In response to the gasoline shortage that occurred during his term of office, Carter had solar panels installed at the White House.

He argues against the fundamentalism, sometimes militant fundamentalism, and the lack of tolerance of both those in Christian churches, and radical Islam. Fundamentalism, he believes, divides rather than unites us. A premise of fundamentalism is “I am right and worthy, you are wrong and condemned.” It follows, then, that since you are less worthy than me, you matter less than I do. That kind of attitude can lead, ultimately, to genocide, just as it did in Germany when Jews, gypsies, homosexuals, and others were “less worthy.” Fundamentalism, he says, embraces “rigidity, domination, and exclusion.” Characteristics he does not consider Christian.

He notes that In 2002 in America, 47% of women with unintended pregnancies resorted to abortion.
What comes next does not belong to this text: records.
-- pv_equiv track=rewrite | github.com/wangyu-ovo/CREBench | CREBench/Square/python_implementation/square_128_ecb.py | _square_transform
-- ===== SOURCE A (Python) =====
-- _MOD = 0xF5
--
-- def _gmul(a: int, b: int) -> int:
--     product = 0
--     for _ in range(8):
--         if b & 1:
--             product ^= a
--         hi_bit_set = a & 0x80
--         a = (a << 1) & 0xFF
--         if hi_bit_set:
--             a ^= _MOD
--         b >>= 1
--     return product
--
-- def _get_byte(word: int, index: int) -> int:
--     return (word >> (index * 8)) & 0xFF
--
-- def _square_transform(words: list[int]) -> list[int]:
--     out = [0] * 4
--     for i in range(4):
--         word = words[i]
--         temp = 0
--         for j in range(4):
--             result_byte = 0
--             for k in range(4):
--                 input_byte = _get_byte(word, 3 - k)
--                 result_byte ^= _gmul(input_byte, ((2, 1, 1, 3), (3, 2, 1, 1), (1, 3, 2, 1), (1, 1, 3, 2))[k][j])
--             temp |= result_byte << ((3 - j) * 8)
--         out[i] = temp
--     return out
-- ===== SOURCE B (Python) =====
-- _MOD = 0xF5
--
--
-- def _xtime(a: int) -> int:
--     # multiply by 2 in GF(2^8) with the module's (nonstandard) modulus 0xF5
--     return ((a << 1) & 0xFF) ^ (_MOD if a & 0x80 else 0)
--
--
-- def _m3(a: int) -> int:
--     # multiply by 3 = a * (2 ^ 1)
--     return a ^ _xtime(a)
--
--
-- def _mix(word: int) -> int:
--     s0 = (word >> 24) & 0xFF
--     s1 = (word >> 16) & 0xFF
--     s2 = (word >> 8) & 0xFF
--     s3 = word & 0xFF
--     t0 = _xtime(s0) ^ _m3(s1) ^ s2 ^ s3
--     t1 = s0 ^ _xtime(s1) ^ _m3(s2) ^ s3
--     t2 = s0 ^ s1 ^ _xtime(s2) ^ _m3(s3)
--     t3 = _m3(s0) ^ s1 ^ s2 ^ _xtime(s3)
--     return (t0 << 24) | (t1 << 16) | (t2 << 8) | t3
--
--
-- def _square_transform(words: list[int]) -> list[int]:
--     return [_mix(words[0]), _mix(words[1]), _mix(words[2]), _mix(words[3])]
-- ===== Notes on version B (the rewrite author's own statement) =====
-- stated objective: simpler
-- what changed: B replaces the generic 8-round bit-serial GF(2^8) multiplier and the nested 4x4 matrix j/k loops with closed-form per-byte expressions (xtime and times-3 helpers), computing each output byte as a direct XOR chain and packing the four bytes directly.
import Mathlib
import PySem

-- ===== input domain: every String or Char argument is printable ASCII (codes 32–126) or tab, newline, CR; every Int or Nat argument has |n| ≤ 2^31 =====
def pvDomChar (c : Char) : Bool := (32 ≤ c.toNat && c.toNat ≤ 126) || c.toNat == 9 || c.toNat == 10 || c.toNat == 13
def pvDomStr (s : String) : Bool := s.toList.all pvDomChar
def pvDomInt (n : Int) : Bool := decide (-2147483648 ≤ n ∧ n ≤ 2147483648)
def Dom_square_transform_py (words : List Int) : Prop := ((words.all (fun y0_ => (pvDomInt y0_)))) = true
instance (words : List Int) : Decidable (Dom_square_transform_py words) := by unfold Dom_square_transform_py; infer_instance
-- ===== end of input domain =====

-- B replaces the generic bit-serial GF(2^8) multiplier and the nested matrix loops
-- by closed-form xtime / times-3 byte expressions per output byte (objective: simpler).


-- ===== PORT A =====
-- _gmul: 8-round bit-serial GF(2^8) multiply; loop body over state (product, a, b)
def pvGmulStep (st : Int × Int × Int) : Int × Int × Int :=
  let product := if PySem.Int.band st.2.2 1 ≠ 0 then PySem.Int.bxor st.1 st.2.1 else st.1
  let hi := PySem.Int.band st.2.1 0x80
  let a1 := PySem.Int.band (st.2.1 <<< 1) 0xFF
  let a2 := if hi ≠ 0 then PySem.Int.bxor a1 0xF5 else a1
  (product, a2, st.2.2 >>> 1)

def pvGmul (a b : Int) : Int :=
  ((PySem.List.pyRange 0 8 1).foldl (fun st _ => pvGmulStep st) (0, a, b)).1

-- _get_byte(word, index); the shift amount index*8 is nonnegative at every call site
def pvGetByte (word index : Int) : Int :=
  PySem.Int.band (word >>> (index * 8).toNat) 0xFF

def pvMat : List (List Int) := [[2,1,1,3],[3,2,1,1],[1,3,2,1],[1,1,3,2]]

-- body of A's outer loop: the j/k double loop computing `temp` for one word
def pvWordTemp (word : Int) : Int :=
  (List.range 4).foldl (fun temp (j : Nat) =>
    let rb := (List.range 4).foldl (fun rb (k : Nat) =>
      PySem.Int.bxor rb (pvGmul (pvGetByte word (3 - (k : Int))) ((pvMat.getD k []).getD j 0))) 0
    PySem.Int.bor temp (rb <<< ((3 - j) * 8))) 0

-- words[i] (Python raises IndexError when i is out of range: excluded by Pre_, .getD 0 is never reached there)
def square_transform_py (words : List Int) : List Int :=
  (List.range 4).foldl (fun out (i : Nat) =>
    out.set i (pvWordTemp ((PySem.List.pyGet? words (i : Int)).getD 0))) [0, 0, 0, 0]

-- ===== PORT B =====
def pvXtime (a : Int) : Int :=
  PySem.Int.bxor (PySem.Int.band (a <<< 1) 0xFF) (if PySem.Int.band a 0x80 ≠ 0 then 0xF5 else 0)

def pvM3 (a : Int) : Int := PySem.Int.bxor a (pvXtime a)

def pvMix (word : Int) : Int :=
  let s0 := PySem.Int.band (word >>> (24 : Nat)) 0xFF
  let s1 := PySem.Int.band (word >>> (16 : Nat)) 0xFF
  let s2 := PySem.Int.band (word >>> (8 : Nat)) 0xFF
  let s3 := PySem.Int.band word 0xFF
  let t0 := PySem.Int.bxor (PySem.Int.bxor (PySem.Int.bxor (pvXtime s0) (pvM3 s1)) s2) s3
  let t1 := PySem.Int.bxor (PySem.Int.bxor (PySem.Int.bxor s0 (pvXtime s1)) (pvM3 s2)) s3
  let t2 := PySem.Int.bxor (PySem.Int.bxor (PySem.Int.bxor s0 s1) (pvXtime s2)) (pvM3 s3)
  let t3 := PySem.Int.bxor (PySem.Int.bxor (PySem.Int.bxor (pvM3 s0) s1) s2) (pvXtime s3)
  PySem.Int.bor (PySem.Int.bor (PySem.Int.bor (t0 <<< (24 : Nat)) (t1 <<< (16 : Nat))) (t2 <<< (8 : Nat))) t3

def square_transform_py_alt (words : List Int) : List Int :=
  [pvMix ((PySem.List.pyGet? words 0).getD 0),
   pvMix ((PySem.List.pyGet? words 1).getD 0),
   pvMix ((PySem.List.pyGet? words 2).getD 0),
   pvMix ((PySem.List.pyGet? words 3).getD 0)]

-- ===== PRECONDITION & SPEC =====
-- Python A (and Python B alike) raises IndexError when fewer than 4 words are given; exactly those inputs are excluded.
def Pre_square_transform_py (words : List Int) : Prop := 4 ≤ words.length
instance (words : List Int) : Decidable (Pre_square_transform_py words) := by unfold Pre_square_transform_py; infer_instance
def pvWitness_square_transform_py : List Int := [1, 2, 3, 4]

def Spec_square_transform_py (words : List Int) (out : List Int) : Prop := out = square_transform_py_alt words
instance (words : List Int) (out : List Int) : Decidable (Spec_square_transform_py words out) := by unfold Spec_square_transform_py; infer_instance

-- ===== CLAIM (what is proved, stated in full; the proofs are below) =====
def Claim_equal_square_transform_py : Prop := ∀ (words : List Int), Dom_square_transform_py words → Pre_square_transform_py words → Spec_square_transform_py words (square_transform_py words)

-- ===== LEMMAS AND PROOFS =====

def pvTail6 : List Int := [2, 3, 4, 5, 6, 7]

theorem pvRange8 : PySem.List.pyRange 0 8 1 = 0 :: 1 :: pvTail6 := by decide

theorem pvZeroBxor (x : Int) : PySem.Int.bxor 0 x = x := by
  rw [PySem.Int.bxor_comm, PySem.Int.bxor_zero]

theorem pvZeroBor (x : Int) : PySem.Int.bor 0 x = x := by
  rw [PySem.Int.bor_comm, PySem.Int.bor_zero]

-- once b has become 0, the remaining rounds never change the product component
theorem pvProdB0 (l : List Int) : ∀ (p a : Int),
    ((l.foldl (fun st _ => pvGmulStep st) (p, a, 0)).1 = p) := by
  induction l with
  | nil => intro p a; rfl
  | cons x xs ih =>
    intro p a
    simp only [List.foldl_cons]
    have hstep : pvGmulStep (p, a, 0) =
        (p, (if PySem.Int.band a 0x80 ≠ 0 then
              PySem.Int.bxor (PySem.Int.band (a <<< 1) 0xFF) 0xF5
            else PySem.Int.band (a <<< 1) 0xFF), 0) := by
      simp [pvGmulStep, show PySem.Int.band (0:Int) 1 = 0 from by decide,
        show ((0:Int) >>> 1) = 0 from by decide]
    rw [hstep, ih]

def pvA1 (a : Int) : Int :=
  if PySem.Int.band a 0x80 ≠ 0 then PySem.Int.bxor (PySem.Int.band (a <<< 1) 0xFF) 0xF5
  else PySem.Int.band (a <<< 1) 0xFF

theorem pvStep (p a b : Int) : pvGmulStep (p, a, b) =
    ((if PySem.Int.band b 1 ≠ 0 then PySem.Int.bxor p a else p), pvA1 a, b >>> 1) := rfl

theorem pvA1_eq (a : Int) : pvA1 a = pvXtime a := by
  by_cases h : PySem.Int.band a 0x80 = 0 <;>
    simp [pvA1, pvXtime, h, PySem.Int.bxor_zero]

theorem pvProdB0' (l : List Int) (p a : Int) :
    ((l.foldl (fun st (_ : Int) => pvGmulStep st) (p, a, 0)).1 = p) := pvProdB0 l p a

theorem pvGmul_one (a : Int) : pvGmul a 1 = a := by
  unfold pvGmul
  rw [pvRange8]
  simp only [List.foldl_cons, pvStep,
    show PySem.Int.band (1:Int) 1 = 1 from by decide,
    show ((1:Int) >>> 1) = 0 from by decide,
    show PySem.Int.band (0:Int) 1 = 0 from by decide,
    show ((0:Int) >>> 1) = 0 from by decide]
  simp only [ne_eq, one_ne_zero, not_false_eq_true, if_true, not_true_eq_false, if_false]
  rw [pvProdB0', pvZeroBxor]

theorem pvGmul_two (a : Int) : pvGmul a 2 = pvXtime a := by
  unfold pvGmul
  rw [pvRange8]
  simp only [List.foldl_cons, pvStep,
    show PySem.Int.band (2:Int) 1 = 0 from by decide,
    show ((2:Int) >>> 1) = 1 from by decide,
    show PySem.Int.band (1:Int) 1 = 1 from by decide,
    show ((1:Int) >>> 1) = 0 from by decide]
  simp only [ne_eq, one_ne_zero, not_false_eq_true, if_true, not_true_eq_false, if_false]
  rw [pvProdB0', pvZeroBxor, pvA1_eq]

theorem pvGmul_three (a : Int) : pvGmul a 3 = PySem.Int.bxor a (pvXtime a) := by
  unfold pvGmul
  rw [pvRange8]
  simp only [List.foldl_cons, pvStep,
    show PySem.Int.band (3:Int) 1 = 1 from by decide,
    show ((3:Int) >>> 1) = 1 from by decide,
    show PySem.Int.band (1:Int) 1 = 1 from by decide,
    show ((1:Int) >>> 1) = 0 from by decide]
  simp only [ne_eq, one_ne_zero, not_false_eq_true, if_true]
  rw [pvProdB0', pvZeroBxor, pvA1_eq]

theorem pvWord_eq (w : Int) : pvWordTemp w = pvMix w := by
  unfold pvWordTemp
  rw [show List.range 4 = [0, 1, 2, 3] from rfl]
  simp only [List.foldl_cons, List.foldl_nil]
  norm_num [pvMat, pvGetByte,
    show Int.toNat 24 = 24 from rfl, show Int.toNat 16 = 16 from rfl,
    show Int.toNat 8 = 8 from rfl]
  simp only [pvGmul_one, pvGmul_two, pvGmul_three]
  simp only [pvZeroBxor, pvZeroBor]
  simp only [pvMix, pvM3]

-- ===== VERDICT (by name: the statement is the Claim_ definition above) =====
theorem square_transform_py_spec : Claim_equal_square_transform_py := by
  intro words _ hpre
  unfold Pre_square_transform_py at hpre
  match words with
  | w0 :: w1 :: w2 :: w3 :: rest =>
    show square_transform_py _ = square_transform_py_alt _
    have g : ∀ (n : Nat), PySem.List.pyGet? (w0 :: w1 :: w2 :: w3 :: rest) (n : Int) =
        (w0 :: w1 :: w2 :: w3 :: rest)[n]? := fun n =>
      PySem.List.pyGet?_natCast _ n
    unfold square_transform_py square_transform_py_alt
    rw [show List.range 4 = [0, 1, 2, 3] from rfl]
    simp only [List.foldl_cons, List.foldl_nil]
    have g0 := g 0; have g1 := g 1; have g2 := g 2; have g3 := g 3
    norm_num at g0 g1 g2 g3
    simp [g1, g2, g3, pvWord_eq]
  | [] => simp at hpre
  | [_] => simp at hpre
  | [_, _] => simp at hpre
  | [_, _, _] => simp at hpre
The most prevailing common factor was poverty. There are fewer abortions in nations with access to contraceptives, the assurance that they and their babies will have good health care and enough income to meet basic needs.

According to Carter’s book, Approximately 60% of American teens have sex before 18. Statistics for Canada and industrialized European nations are about the same, but, because American teens are deprived of practical sex education, American girls are five times as likely as French girls to have a baby and seven times as likely to have an abortion. They are seventy times as likely to have gonorrhea as girls in the Netherlands, and five times as likely to have HIV/AIDS as those of the same age in Germany.

Carter points out that in the Bible, Jesus does speak out about both divorce and adultery, but he does not say one word about either homosexuality or abortion – the “sins” fundamentalists tend to focus on.

Carter decries the exclusiveness in today’s fundamentalist churches. Christ, he says, was inclusive. He dined with sinners. The only people He ever really railed against were the, self-righteous, the hypocrites, and those who loved money more than they did their fellow man.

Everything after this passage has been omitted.